Equality reform (V): risk of indirect discrimination in bonus schemes

2019-04-03T14:55:00
Spain

The judgment of the Spanish Court of Appeal of December 27, 2018 reminds us that the employer’s power to unilaterally establish a remuneration system is limited due to respect for work-life balance, and particularly, due to compliance with the principle of non-discrimination established in article 14 of the Constitution. It also proves the risk that bonus

April 3, 2019

The judgment of the Spanish Court of Appeal of December 27, 2018 reminds us that the employer’s power to unilaterally establish a remuneration system is limited due to respect for work-life balance, and particularly, due to compliance with the principle of non-discrimination established in article 14 of the Constitution. It also proves the risk that bonus schemes can cause indirect discrimination between workers of a different gender. Following a legal challenge made by the trade union CGT, the court analyzed a case of indirect discrimination caused by an incentive scheme unilaterally established by the companies Teyame and Datono.

The court partially annulled the bonus scheme because it imposed requirements that were detrimental to pregnant employees, new mothers, breastfeeding employees and those undertaking adoption or fostering.

Apart from the interest of the case at hand, this judgment is interesting because in addition to exemplifying the risk that the bonus system may cause indirect discrimination, it has an impact on what is a highly topical issue in the area of pay and benefits: the gender pay gap.
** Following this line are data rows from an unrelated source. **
-- pv_equiv track=rewrite | github.com/BakitD/Codility | 99/strsym.py | solution
-- ===== SOURCE A (Python) =====
-- def solution(S):
--     n = len(S)
--     if n == 1: return 0
--     if n == 2: return -1
--     if n == 3 and S[0] != S[2]: return -1
--     if n % 2 == 0: return -1
--
--     for i in range(n):
--         if S[i] != S[n-i-1]: return -1
--     return n // 2
-- ===== SOURCE B (Python) =====
-- def solution(S):
--     # Odd length required; then test palindromicity by recursive inward peeling:
--     # compare the two ends and recurse on the interior, stopping at the middle.
--     n = len(S)
--     if n % 2 == 0:
--         return -1
--
--     def pal(lo, hi):
--         return lo >= hi or (S[lo] == S[hi] and pal(lo + 1, hi - 1))
--
--     return n // 2 if pal(0, n - 1) else -1
-- ===== Notes on version B (the rewrite author's own statement) =====
-- stated objective: alternative
-- what changed: Replaces A's guard cascade plus full-range index loop (all n comparisons i vs n-i-1) with a single even-length rule and a recursive two-pointer peel that compares the ends and recurses on the interior, stopping at the middle (n/2 comparisons).
import Mathlib
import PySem

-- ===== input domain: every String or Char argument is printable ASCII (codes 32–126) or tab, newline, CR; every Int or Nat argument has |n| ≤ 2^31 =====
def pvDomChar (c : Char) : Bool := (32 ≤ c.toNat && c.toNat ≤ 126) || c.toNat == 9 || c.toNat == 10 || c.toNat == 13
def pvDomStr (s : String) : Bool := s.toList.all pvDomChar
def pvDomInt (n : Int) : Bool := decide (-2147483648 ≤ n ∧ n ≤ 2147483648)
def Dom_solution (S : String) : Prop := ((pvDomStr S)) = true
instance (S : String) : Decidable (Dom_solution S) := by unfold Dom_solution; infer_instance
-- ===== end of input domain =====

-- B replaces A's guard cascade + full-range index loop with one even-length rule and a
-- recursive two-pointer peel (compare ends, recurse on interior) — objective: alternative.

-- ===== PORT A =====
-- A's for-loop with early return; indices i and n-i-1 are always in range, so
-- List.getD is exact for Python's S[i] here.
def solutionLoop (s : List Char) (n : Nat) (i : Nat) : Int :=
  if _h : i < n then
    if s.getD i ' ' ≠ s.getD (n - i - 1) ' ' then -1
    else solutionLoop s n (i + 1)
  else (n / 2 : Nat)
termination_by n - i

def solution (S : String) : Int :=
  let s := S.toList
  let n := s.length
  if n = 1 then 0
  else if n = 2 then -1
  else if n = 3 ∧ s.getD 0 ' ' ≠ s.getD 2 ' ' then -1
  else if n % 2 = 0 then -1
  else solutionLoop s n 0

-- ===== PORT B =====
-- B's recursive helper pal(lo, hi); indices lo, hi are always in range when called,
-- so List.getD is exact for Python's S[lo], S[hi] here.
def palRec (s : List Char) (lo hi : Nat) : Bool :=
  if _h : lo ≥ hi then true
  else s.getD lo ' ' == s.getD hi ' ' && palRec s (lo + 1) (hi - 1)
termination_by hi - lo

def solution_alt (S : String) : Int :=
  let n := S.toList.length
  if n % 2 = 0 then -1
  else if palRec S.toList 0 (n - 1) then (n / 2 : Nat) else -1

-- ===== PRECONDITION & SPEC =====
def Spec_solution (S : String) (out : Int) : Prop := out = solution_alt S
instance (S : String) (out : Int) : Decidable (Spec_solution S out) := by unfold Spec_solution; infer_instance

-- ===== CLAIM (what is proved, stated in full; the proofs are below) =====
def Claim_equal_solution : Prop := ∀ (S : String), Dom_solution S → Spec_solution S (solution S)

-- ===== LEMMAS AND PROOFS =====

lemma loop_spec (s : List Char) (n : Nat) (i : Nat) :
    solutionLoop s n i =
      if ∀ j, i ≤ j → j < n → s.getD j ' ' = s.getD (n - j - 1) ' ' then ((n / 2 : Nat) : Int)
      else -1 := by
  induction' hk : n - i using Nat.strong_induction_on with k ih generalizing i
  rw [solutionLoop]
  by_cases hlt : i < n
  · simp only [hlt, dif_pos]
    by_cases hne : s.getD i ' ' ≠ s.getD (n - i - 1) ' '
    · rw [if_pos hne, if_neg]
      intro hall
      exact hne (hall i le_rfl hlt)
    · rw [ne_eq, not_not] at hne
      rw [if_neg (not_not.2 hne)]
      rw [ih (n - (i + 1)) (by omega) (i + 1) rfl]
      by_cases hall : ∀ j, i + 1 ≤ j → j < n → s.getD j ' ' = s.getD (n - j - 1) ' '
      · rw [if_pos hall, if_pos]
        intro j hij hjn
        rcases Nat.eq_or_lt_of_le hij with h | h
        · subst h; exact hne
        · exact hall j h hjn
      · rw [if_neg hall, if_neg]
        intro hall'
        exact hall fun j hij hjn => hall' j (by omega) hjn
  · simp only [hlt, dif_neg, not_false_iff]
    rw [if_pos]
    intro j hij hjn
    omega

lemma palRec_spec (s : List Char) (lo hi : Nat) :
    palRec s lo hi = true ↔
      ∀ j, lo ≤ j → j ≤ hi → s.getD j ' ' = s.getD (lo + hi - j) ' ' := by
  induction' hk : hi - lo using Nat.strong_induction_on with k ih generalizing lo hi
  rw [palRec]
  by_cases hge : lo ≥ hi
  · simp only [hge, dif_pos, true_iff]
    intro j h1 h2
    have : j = lo ∧ lo = hi ∨ lo > hi := by omega
    rcases this with ⟨rfl, rfl⟩ | h
    · congr 1; omega
    · omega
  · simp only [hge, dif_neg, not_false_iff, Bool.and_eq_true, beq_iff_eq]
    rw [ih (hi - 1 - (lo + 1)) (by omega) (lo + 1) (hi - 1) rfl]
    constructor
    · rintro ⟨hends, hmid⟩ j h1 h2
      rcases Nat.eq_or_lt_of_le h1 with h | h1'
      · subst h
        have : lo + hi - lo = hi := by omega
        rw [this]; exact hends
      · rcases Nat.eq_or_lt_of_le h2 with h | h2'
        · subst h
          have : lo + j - j = lo := by omega
          rw [this]; exact hends.symm
        · have := hmid j (by omega) (by omega)
          have heq : lo + 1 + (hi - 1) - j = lo + hi - j := by omega
          rw [heq] at this; exact this
    · intro hall
      refine ⟨?_, fun j h1 h2 => ?_⟩
      · have := hall lo le_rfl (by omega)
        have heq : lo + hi - lo = hi := by omega
        rw [heq] at this; exact this
      · have := hall j (by omega) (by omega)
        have heq : lo + hi - j = lo + 1 + (hi - 1) - j := by omega
        rw [heq] at this; exact this

lemma loop_eq_palRec (s : List Char) (n : Nat) (hn : n = s.length) (hpos : 0 < n) :
    solutionLoop s n 0 = if palRec s 0 (n - 1) then ((n / 2 : Nat) : Int) else -1 := by
  rw [loop_spec]
  congr 1
  simp only [eq_iff_iff]
  rw [palRec_spec]
  constructor
  · intro h j _ h2
    have := h j (Nat.zero_le _) (by omega)
    have heq : 0 + (n - 1) - j = n - j - 1 := by omega
    rw [heq]; exact this
  · intro h j _ h2
    have := h j (Nat.zero_le _) (by omega)
    have heq : 0 + (n - 1) - j = n - j - 1 := by omega
    rw [heq] at this; exact this

-- ===== VERDICT (by name: the statement is the Claim_ definition above) =====
theorem solution_spec : Claim_equal_solution := by
  intro S _
  unfold Spec_solution solution solution_alt
  set s := S.toList with hs
  simp only
  by_cases h1 : s.length = 1
  · rw [if_pos h1, h1]
    norm_num
    rw [palRec]
    simp
  · rw [if_neg h1]
    by_cases h2 : s.length = 2
    · rw [if_pos h2, h2]; norm_num
    · rw [if_neg h2]
      by_cases h3 : s.length = 3 ∧ s.getD 0 ' ' ≠ s.getD 2 ' '
      · rw [if_pos h3, h3.1]
        norm_num
        rw [Bool.eq_false_iff]
        intro hpal
        have := (palRec_spec s 0 2).1 hpal 0 (le_rfl) (by omega)
        exact h3.2 (by simpa using this)
      · rw [if_neg h3]
        by_cases he : s.length % 2 = 0
        · rw [if_pos he, if_pos he]
        · rw [if_neg he, if_neg he, loop_eq_palRec s s.length rfl (by omega)]
-- Python's filter_words returns None when no word matches; A only calls it when
-- words_contained is true, so that case is unreachable — the port returns id_txt there.
def pvFilterWords (id_txt : List Char) (forbidden_words : List (List Char)) : List Char :=
  match forbidden_words with
  | [] => id_txt
  | word :: rest =>
    if PySem.Chars.find id_txt word ≠ -1 then
      PySem.Chars.slice id_txt (some 0) (some (PySem.Chars.find id_txt word)) ++
        PySem.Chars.slice id_txt (some (PySem.Chars.find id_txt word + word.length))
          (some (id_txt.length : Int))
    else pvFilterWords id_txt rest

lemma pvFilterWords_len (id_txt : List Char) (ws : List (List Char))
    (hne : ∀ w ∈ ws, w ≠ []) (h : pvWordsContained id_txt ws = true) :
    (pvFilterWords id_txt ws).length < id_txt.length := by
  induction ws with
  | nil => simp [pvWordsContained] at h
  | cons w rest ih =>
    by_cases hf : PySem.Chars.find id_txt w ≠ -1
    · obtain ⟨h0, hocc⟩ := pvFindOcc hf
      have hw : 0 < w.length := List.length_pos_iff.2 (hne w (by simp))
      simp only [pvFilterWords]
      rw [if_pos hf, List.length_append, pvLenSliceL _ _ h0 (by omega),
        pvLenSliceR _ _ (by omega)]
      omega
    · simp only [pvWordsContained] at h
      rw [if_neg hf] at h
      simp only [pvFilterWords]
      rw [if_neg hf]
      exact ih (fun v hv => hne v (by simp [hv])) h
This issue plays a key role socially and politically worldwide, and in the legal sphere in Spain. In Spain, Royal Decree Law 6/2019 of March 1 recently came into force; it introduces urgent measures to guarantee equality of treatment and opportunities between men and women in employment and occupation, in an attempt to bridge the gender pay gap.

Of the changes brought in by the royal decree law, we highlight the obligations to (i) establish a registry of disaggregated salary information by gender and professional classification, and (ii) justify the gender pay gap in companies with over 50 employees when it reaches 25%.

Here is the connection with the judgment by the Court of Appeals of December 2018, because a justification of the gender pay gap may be the effect of a bonus system when the requirements for accrual have not been met, providing the requirements were not related to the gender of employees.

The reality is that it is difficult to find instances where someone is paid less merely due to their gender, but it is not so difficult to find bonus systems that could cause indirect discrimination, because of including salary add-ons and bonuses that reward availability and presence, making it harder for people exercising their right to work-life balance due to circumstances such as pregnancy, labor, birth and childcare to meet the targets to receive the salary items.

The court’s judgment concludes that the establishment of remuneration plans unilaterally by the company is one of the business management and organization powers recognized in article 37 of the Constitution and in article 20 of the Spanish Workers Statute. However, these powers are restricted due to respect for workers’ fundamental rights and due to observance of the law.

In the case analyzed, the Court of Appeals ruled as follows regarding each of the items of Teyame’s and Datono’s bonus system that the trade union challenged:

  • First, regarding the challenge of the requirements to be present in the company for at least one calendar month in the corresponding period, and to be an active company employee on the date on which the incentive is paid out, the court partially annulled those requirements for cases in which the person is not an active employee due to pregnancy, childbirth, breastfeeding, adoption or fostering, to guarantee work-life balance and thus guarantee effective equality between men and women.
  • Another challenge was on the requirement for entitlement to the bonus accrued during the period of reference that a certain percentage of absenteeism due to illness, non-occupational accident or occupational accident could not be exceeded, when prevention measures have not been observed. However, the court considered this requirement lawful.
  • It also found the proportional reduction in the bonus according to the number of days worked in the month of payment in the cases of maternity and high-risk pregnancy to be lawful, because it is a reflection of the suspension of the employment contract.
  • Finally, the court annulled the requirement of not having been given a written warning in the two months before the month in which the bonus is paid out, because this is a clear sanction on salary (“multa de haber”) banned by article 58.3 of the Spanish Workers Statute.

Based on the judgment, case law and Royal Decree Law 6/2019, it is clear that company remuneration policies must be evaluated to avoid indirect discrimination.